A cannibalistic caterer prepares a grand feast for the Egyptian goddess who has him under her control. No pork pies or scotch eggs for goddess Ishtar though – only the finest young women will do, chopped up to bits and dressed up as party food. Tasty.

REVIEW:

“I’ve always compared Blood Feast to a Walt Whitman poem,” Herschell Gordon Lewis once said of his infamous gore movie. “It was no good, but it was the first of its kind.” Quite. Blood Feast is indeed rubbish, but it did help to inspire a whole sub genre. Blood Feast 2 has no such excuse. Released almost forty years after the fist movie, how would it fare in a world now used to gore and splatter? The answer: not very well. Regardless of whatever environment or context the film was released to, Blood Feast 2 never was nor ever will be a good film.
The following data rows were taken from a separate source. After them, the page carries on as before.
-- pv_equiv track=rewrite | github.com/kovacsszilard/python | hazi1125.py | jegyek_szama
-- ===== SOURCE A (Python) =====
-- def jegyek_szama(lista):    # a függvény
--     db_egyjegyu: int=0
--     db_ketjegyu: int=0
--     db_haromjegyu: int=0
--     db_negyjegyu: int=0
--     for i in range(len(lista)):
--          if  lista[i]<10:
--              db_egyjegyu+=1
--
--          if lista[i]>9 and lista[i]<100:
--              db_ketjegyu+=1
--
--
--          if lista[i]>99 and lista[i]<1000:
--              db_haromjegyu+=1
--
--          if lista[i]>999:
--              db_negyjegyu+=1
--
--     return db_egyjegyu,db_ketjegyu,db_haromjegyu,db_negyjegyu
-- ===== SOURCE B (Python) =====
-- def _bisect_right(ts, x):
--     # binary search: first index i with x < ts[i] (ts sorted ascending)
--     lo, hi = 0, len(ts)
--     while lo < hi:
--         mid = (lo + hi) // 2
--         if x < ts[mid]:
--             hi = mid
--         else:
--             lo = mid + 1
--     return lo
--
--
-- def jegyek_szama(lista):
--     thresholds = [10, 100, 1000]
--     counts = [0, 0, 0, 0]
--     for x in lista:
--         counts[_bisect_right(thresholds, x)] += 1
--     return tuple(counts)
-- ===== Notes on version B (the rewrite author's own statement) =====
-- stated objective: alternative
-- what changed: Replaces A's four independent range comparisons per element with a single hand-written binary search (bisect_right) into a sorted three-element threshold table that indexes into a counts array, then returns tuple(counts).
import Mathlib
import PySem

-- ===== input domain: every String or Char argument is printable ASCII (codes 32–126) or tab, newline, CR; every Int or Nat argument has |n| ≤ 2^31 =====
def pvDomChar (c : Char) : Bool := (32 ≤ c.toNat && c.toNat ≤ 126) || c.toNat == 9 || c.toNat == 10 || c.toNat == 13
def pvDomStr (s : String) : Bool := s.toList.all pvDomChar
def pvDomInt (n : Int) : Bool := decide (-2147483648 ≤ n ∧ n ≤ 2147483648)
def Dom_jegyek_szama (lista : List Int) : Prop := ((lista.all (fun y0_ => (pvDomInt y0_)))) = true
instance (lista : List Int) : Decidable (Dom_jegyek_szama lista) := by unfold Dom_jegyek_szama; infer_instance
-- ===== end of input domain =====

-- B replaces A's four range tests per element by a binary search into a sorted
-- threshold table indexing a counts array (alternative algorithm, same cost).
-- ===== PORT A =====
def pvStepA (s : Int × Int × Int × Int) (x : Int) : Int × Int × Int × Int :=
  let s1 := if x < 10 then (s.1 + 1, s.2.1, s.2.2.1, s.2.2.2) else s
  let s2 := if x > 9 ∧ x < 100 then (s1.1, s1.2.1 + 1, s1.2.2.1, s1.2.2.2) else s1
  let s3 := if x > 99 ∧ x < 1000 then (s2.1, s2.2.1, s2.2.2.1 + 1, s2.2.2.2) else s2
  if x > 999 then (s3.1, s3.2.1, s3.2.2.1, s3.2.2.2 + 1) else s3

def jegyek_szama (lista : List Int) : Int × Int × Int × Int :=
  (PySem.List.pyRange 0 lista.length 1).foldl
    (fun s i => pvStepA s (PySem.List.pyGetD lista i 0)) (0, 0, 0, 0)

-- ===== PORT B =====
-- hand-written binary search from Source B; ts[mid] is always in range here (exact)
def pvBrAux (ts : List Int) (x : Int) (lo hi : Nat) : Nat :=
  if _h : lo < hi then
    let mid := (lo + hi) / 2
    if x < ts.getD mid 0 then pvBrAux ts x lo mid else pvBrAux ts x (mid + 1) hi
  else lo
termination_by hi - lo

def pvBisectRight (ts : List Int) (x : Int) : Nat :=
  pvBrAux ts x 0 ts.length

def jegyek_szama_alt (lista : List Int) : Int × Int × Int × Int :=
  let thresholds : List Int := [10, 100, 1000]
  let counts : List Int :=
    lista.foldl
      (fun cs x =>
        let i := pvBisectRight thresholds x
        cs.set i (cs.getD i 0 + 1))
      [0, 0, 0, 0]
  (counts.getD 0 0, counts.getD 1 0, counts.getD 2 0, counts.getD 3 0)

-- ===== PRECONDITION & SPEC =====
def Spec_jegyek_szama (lista : List Int) (out : Int × Int × Int × Int) : Prop := out = jegyek_szama_alt lista
instance (lista : List Int) (out : Int × Int × Int × Int) : Decidable (Spec_jegyek_szama lista out) := by unfold Spec_jegyek_szama; infer_instance

-- ===== CLAIM =====
def Claim_equal_jegyek_szama : Prop := ∀ (lista : List Int), Dom_jegyek_szama lista → Spec_jegyek_szama lista (jegyek_szama lista)

-- ===== LEMMAS AND PROOFS =====
theorem pvBisect_eval (x : Int) :
    pvBisectRight [10, 100, 1000] x =
      if x < 10 then 0 else if x < 100 then 1 else if x < 1000 then 2 else 3 := by
  unfold pvBisectRight
  rw [pvBrAux]; norm_num
  split_ifs with h1 h2 h3 h4 <;>
    · rw [pvBrAux]; norm_num
      split_ifs <;> first | rfl | omega | (rw [pvBrAux]; norm_num)

theorem pvStepA0 (x a b c d : Int) (h : x < 10) : pvStepA (a, b, c, d) x = (a + 1, b, c, d) := by
  simp only [pvStepA]; split_ifs <;> first | rfl | omega

theorem pvStepA1 (x a b c d : Int) (h1 : ¬ x < 10) (h2 : x < 100) : pvStepA (a, b, c, d) x = (a, b + 1, c, d) := by
  simp only [pvStepA]; split_ifs <;> first | rfl | omega

theorem pvStepA2 (x a b c d : Int) (h1 : ¬ x < 100) (h2 : x < 1000) : pvStepA (a, b, c, d) x = (a, b, c + 1, d) := by
  simp only [pvStepA]; split_ifs <;> first | rfl | omega

theorem pvStepA3 (x a b c d : Int) (h1 : ¬ x < 1000) : pvStepA (a, b, c, d) x = (a, b, c, d + 1) := by
  simp only [pvStepA]; split_ifs <;> first | rfl | omega

theorem pvKey (l : List Int) (a b c d : Int) :
    l.foldl (fun s x => pvStepA s x) (a, b, c, d)
      = (fun cs : List Int => (cs.getD 0 0, cs.getD 1 0, cs.getD 2 0, cs.getD 3 0))
          (l.foldl (fun cs x => let i := pvBisectRight [10, 100, 1000] x;
                                cs.set i (cs.getD i 0 + 1)) [a, b, c, d]) := by
  induction l generalizing a b c d with
  | nil => simp
  | cons x l ih =>
      simp only [List.foldl_cons, pvBisect_eval x]
      by_cases h1 : x < 10
      · rw [pvStepA0 x a b c d h1, if_pos h1]
        simpa using ih (a + 1) b c d
      · rw [if_neg h1]
        by_cases h2 : x < 100
        · rw [pvStepA1 x a b c d h1 h2, if_pos h2]
          simpa using ih a (b + 1) c d
        · rw [if_neg h2]
          by_cases h3 : x < 1000
          · rw [pvStepA2 x a b c d h2 h3, if_pos h3]
            simpa using ih a b (c + 1) d
          · rw [pvStepA3 x a b c d h3, if_neg h3]
            simpa using ih a b c (d + 1)

-- ===== VERDICT =====
theorem jegyek_szama_spec : Claim_equal_jegyek_szama := by
  intro lista _
  unfold Spec_jegyek_szama jegyek_szama jegyek_szama_alt
  rw [PySem.List.foldl_pyRange_zero_pyGetD' lista 0 (fun s x => pvStepA s x) (0, 0, 0, 0)]
  exact pvKey lista 0 0 0 0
It did manage to get in before the ‘torture P*rn’ boom though, being released three years before the likes of Hostel and Saw. It deserves some credit for that, although its influence (more grand guignol than torture flick) has been negligable at best. I remember seeing Blood Feast 2 back then and being profoundly disappointed. As have been, in fact, by all of Herschell Gordon Lewis’s movies. His most famous film – Two Thousand Maniacs! – is one of the few horror movies which benefits from a remake. 2001 Manaics is a bad movie itself, but it still manages to be better than Lewis’s version. For shame.

Blood Feast 2 revisits the Rameses family, with Faud Rameses III (Delahoussey) returning to Miami to make a go of his grandfather’s old catering company. It doesn’t take long for prospective business to come knocking on his door, with the local Sheriff’s mother-in-law hiring him to host a wedding. Things are looking good for Rameses III, until he finds an old statue of his grandfather’s. Lo, the goddess Ishtar is unleashed, and poor Faud is forced to become her puppet. This spells doom for the local ladies, who soon find themselves on the fast track towards Rameses’ buffet table. With tedious inevitability, we watch as Rameses chloroforms his victims, ties them to chairs and sets about them with various power tools and implements of bodily destruction.

Lewis drags Bood Feast into the twenty-first century, although (horrible title aside) it feels fairly old fashioned. There’s no real plot, aside from a number of (admittedly well done) gore scenes loosely strung together by Delahoussey’s game mugging and a cameo from that master of good taste, John Waters himself. That says it all, really, as the two directors have a very similar mindset (add Lloyd Kaufman to that list) – their movies may not always (or ever)be technically proficient, but they never fail to make an impact.

For in spite of its lack of story, dire script and awful acting, Blood Feast 2 certainly makes an impact. The gore is very well done and occasionally disturbing at times. By far the most effective and memorable sequence is one in which Rameses performs brain surgery on one bound and gagged victim, shown in uncomfortable close-up. Bright red, gloopy and sickening, it’s vibrantly depicted and veritably abundant. For all its sins, the film certainly doesn’t skimp on the gore. The overall colour palette is incredibly bright, like a Troma film: visually, it’s the polar opposite of every other torture film out there. It should be too cartoonish and unrealistic to be effective, but somehow Lewis makes it work. It’s just a shame that he doesn’t integrate those brilliant gore sequences into a better movie.

It may have been almost forty years in the making, but Blood Feast 2 is undercooked, over-egged and not nearly filling enough. By all means, fill your boots with All U Can Eat, just don’t come crying to us when you realise it leaves a distinctly bland taste in the mouth.